PROVIDED DATA START

-- pv_equiv track=rewrite | github.com/kevinrutledge/rey_and_finns_potion_shop | src/utilities.py | filter_barrels_by_strategy
-- ===== SOURCE A (Python) =====
-- def filter_barrels_by_strategy(barrels: list, strategy: str) -> list:
--     """Filter and sort barrels based on strategy restrictions."""
--     # Filter out MINI barrels first
--     valid_barrels = [b for b in barrels if not b['sku'].startswith('MINI')]
--
--     if strategy == 'PREMIUM':
--         filtered = [b for b in valid_barrels if 'SMALL' in b['sku']]
--     elif strategy == 'PENETRATION':
--         medium = [b for b in valid_barrels if 'MEDIUM' in b['sku']]
--         small = [b for b in valid_barrels if 'SMALL' in b['sku']]
--         filtered = medium + small
--     else:
--         large = [b for b in valid_barrels if 'LARGE' in b['sku']]
--         medium = [b for b in valid_barrels if 'MEDIUM' in b['sku']]
--         filtered = large + medium
--
--     return filtered
-- ===== SOURCE B (Python) =====
-- def filter_barrels_by_strategy(barrels: list, strategy: str) -> list:
--     """Filter and sort barrels based on strategy restrictions.
--
--     Single pass: bucket each non-MINI barrel into large/medium/small for every
--     keyword its SKU contains, then assemble the result per strategy."""
--     large, medium, small = [], [], []
--     for b in barrels:
--         sku = b['sku']
--         if sku.startswith('MINI'):
--             continue
--         if 'LARGE' in sku:
--             large.append(b)
--         if 'MEDIUM' in sku:
--             medium.append(b)
--         if 'SMALL' in sku:
--             small.append(b)
--     if strategy == 'PREMIUM':
--         return small
--     if strategy == 'PENETRATION':
--         return medium + small
--     return large + medium
-- ===== Notes on version B (the rewrite author's own statement) =====
-- stated objective: alternative
-- what changed: Replaces the per-strategy list comprehensions (each a separate scan of the barrel list) with a single pass that buckets every non-MINI barrel into large/medium/small via independent membership tests, then assembles the per-strategy result from the buckets.
import Mathlib
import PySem

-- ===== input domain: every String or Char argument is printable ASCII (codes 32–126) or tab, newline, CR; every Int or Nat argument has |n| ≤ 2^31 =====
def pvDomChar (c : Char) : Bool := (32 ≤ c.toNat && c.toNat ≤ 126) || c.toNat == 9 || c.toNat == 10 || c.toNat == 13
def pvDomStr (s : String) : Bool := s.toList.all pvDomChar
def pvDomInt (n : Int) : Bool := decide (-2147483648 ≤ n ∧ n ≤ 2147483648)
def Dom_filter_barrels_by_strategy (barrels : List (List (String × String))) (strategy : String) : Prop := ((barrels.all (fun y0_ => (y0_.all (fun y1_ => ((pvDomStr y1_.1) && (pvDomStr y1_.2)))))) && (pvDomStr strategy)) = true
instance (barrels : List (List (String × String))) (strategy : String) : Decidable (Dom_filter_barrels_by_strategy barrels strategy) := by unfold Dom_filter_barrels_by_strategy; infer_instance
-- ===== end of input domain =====

-- B replaces A's per-strategy comprehensions (separate scans) with one bucketing pass; return value only, no mutation.

-- b['sku'] (Pre_ guarantees the key is present, so the default is never consulted)
def pvSku (b : List (String × String)) : String := PySem.Dict.getD (PySem.Dict.mk b) "sku" ""

-- ===== PORT A =====
def filter_barrels_by_strategy (barrels : List (List (String × String))) (strategy : String) : List (List (String × String)) :=
  let valid_barrels := barrels.filter (fun b => !(PySem.Str.startswith (pvSku b) "MINI"))
  if strategy == "PREMIUM" then
    valid_barrels.filter (fun b => PySem.Str.isIn "SMALL" (pvSku b))
  else if strategy == "PENETRATION" then
    let medium := valid_barrels.filter (fun b => PySem.Str.isIn "MEDIUM" (pvSku b))
    let small := valid_barrels.filter (fun b => PySem.Str.isIn "SMALL" (pvSku b))
    medium ++ small
  else
    let large := valid_barrels.filter (fun b => PySem.Str.isIn "LARGE" (pvSku b))
    let medium := valid_barrels.filter (fun b => PySem.Str.isIn "MEDIUM" (pvSku b))
    large ++ medium

-- ===== PORT B =====
def pvBucketStep (st : List (List (String × String)) × List (List (String × String)) × List (List (String × String)))
    (b : List (String × String)) :
    List (List (String × String)) × List (List (String × String)) × List (List (String × String)) :=
  let sku := pvSku b
  if PySem.Str.startswith sku "MINI" then st
  else
    ((if PySem.Str.isIn "LARGE" sku then st.1 ++ [b] else st.1),
     (if PySem.Str.isIn "MEDIUM" sku then st.2.1 ++ [b] else st.2.1),
     (if PySem.Str.isIn "SMALL" sku then st.2.2 ++ [b] else st.2.2))

def filter_barrels_by_strategy_alt (barrels : List (List (String × String))) (strategy : String) : List (List (String × String)) :=
  let st := barrels.foldl pvBucketStep ([], [], [])
  if strategy == "PREMIUM" then st.2.2
  else if strategy == "PENETRATION" then st.2.1 ++ st.2.2
  else st.1 ++ st.2.1

-- ===== PRECONDITION & SPEC =====
-- Pre_ excludes barrels without a 'sku' key, on which the Python A raises KeyError.
def Pre_filter_barrels_by_strategy (barrels : List (List (String × String))) (strategy : String) : Prop :=
  ∀ b ∈ barrels, (PySem.Dict.mk b).contains "sku" = true
instance (barrels : List (List (String × String))) (strategy : String) : Decidable (Pre_filter_barrels_by_strategy barrels strategy) := by unfold Pre_filter_barrels_by_strategy; infer_instance

def pvWitness_filter_barrels_by_strategy : (List (List (String × String))) × String :=
  ([[("sku", "SMALL_RED")], [("sku", "MINI_X")], [("sku", "LARGE_MEDIUM")]], "PENETRATION")

def Spec_filter_barrels_by_strategy (barrels : List (List (String × String))) (strategy : String) (out : List (List (String × String))) : Prop := out = filter_barrels_by_strategy_alt barrels strategy
instance (barrels : List (List (String × String))) (strategy : String) (out : List (List (String × String))) : Decidable (Spec_filter_barrels_by_strategy barrels strategy out) := by unfold Spec_filter_barrels_by_strategy; infer_instance

-- ===== CLAIM (what is proved, stated in full; the proofs are below) =====
def Claim_equal_filter_barrels_by_strategy : Prop := ∀ (barrels : List (List (String × String))) (strategy : String), Dom_filter_barrels_by_strategy barrels strategy → Pre_filter_barrels_by_strategy barrels strategy → Spec_filter_barrels_by_strategy barrels strategy (filter_barrels_by_strategy barrels strategy)

-- ===== LEMMAS AND PROOFS =====

def pvNonMini (b : List (String × String)) : Bool := !(PySem.Str.startswith (pvSku b) "MINI")

def pvBucket (kw : String) (bs : List (List (String × String))) : List (List (String × String)) :=
  (bs.filter pvNonMini).filter (fun b => PySem.Str.isIn kw (pvSku b))

theorem pvBucket_cons_not_mini (kw : String) (b : List (String × String))
    (bs : List (List (String × String))) (hm : pvNonMini b = true) :
    pvBucket kw (b :: bs) =
      if PySem.Str.isIn kw (pvSku b) = true then b :: pvBucket kw bs else pvBucket kw bs := by
  by_cases h : PySem.Str.isIn kw (pvSku b) = true <;>
    simp [pvBucket, List.filter_cons, hm]

theorem pvBucket_cons_mini (kw : String) (b : List (String × String))
    (bs : List (List (String × String))) (hm : pvNonMini b = false) :
    pvBucket kw (b :: bs) = pvBucket kw bs := by
  simp [pvBucket, hm]

theorem foldl_bucketStep (bs : List (List (String × String)))
    (L M S : List (List (String × String))) :
    bs.foldl pvBucketStep (L, M, S) =
      (L ++ pvBucket "LARGE" bs, M ++ pvBucket "MEDIUM" bs, S ++ pvBucket "SMALL" bs) := by
  induction bs generalizing L M S with
  | nil => simp [pvBucket]
  | cons b bs ih =>
    simp only [List.foldl_cons, pvBucketStep]
    by_cases hm : PySem.Str.startswith (pvSku b) "MINI" = true
    · have hnm : pvNonMini b = false := by simp only [pvNonMini, hm, Bool.not_true]
      rw [if_pos hm, ih]
      simp only [pvBucket_cons_mini _ _ _ hnm]
    · have hm' : PySem.Str.startswith (pvSku b) "MINI" = false := Bool.eq_false_iff.mpr hm
      have hnm : pvNonMini b = true := by simp only [pvNonMini, hm', Bool.not_false]
      rw [if_neg hm, ih]
      refine Prod.ext ?_ (Prod.ext ?_ ?_)
      · rw [pvBucket_cons_not_mini "LARGE" _ _ hnm]
        by_cases h : PySem.Chars.isIn ['L','A','R','G','E'] (pvSku b).toList = true <;> simp [h]
      · rw [pvBucket_cons_not_mini "MEDIUM" _ _ hnm]
        by_cases h : PySem.Chars.isIn ['M','E','D','I','U','M'] (pvSku b).toList = true <;> simp [h]
      · rw [pvBucket_cons_not_mini "SMALL" _ _ hnm]
        by_cases h : PySem.Chars.isIn ['S','M','A','L','L'] (pvSku b).toList = true <;> simp [h]

theorem filter_barrels_by_strategy_spec : Claim_equal_filter_barrels_by_strategy := by
  intro barrels strategy _ _
  unfold Spec_filter_barrels_by_strategy filter_barrels_by_strategy filter_barrels_by_strategy_alt
  rw [foldl_bucketStep]
  simp only [pvBucket]
  split_ifs <;> rfl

PROVIDED DATA END

> WORK INSTRUCTION
Using the entries above, give the number of lines that carry the string "filtered", without anything else.

> COMPLETED TASK
4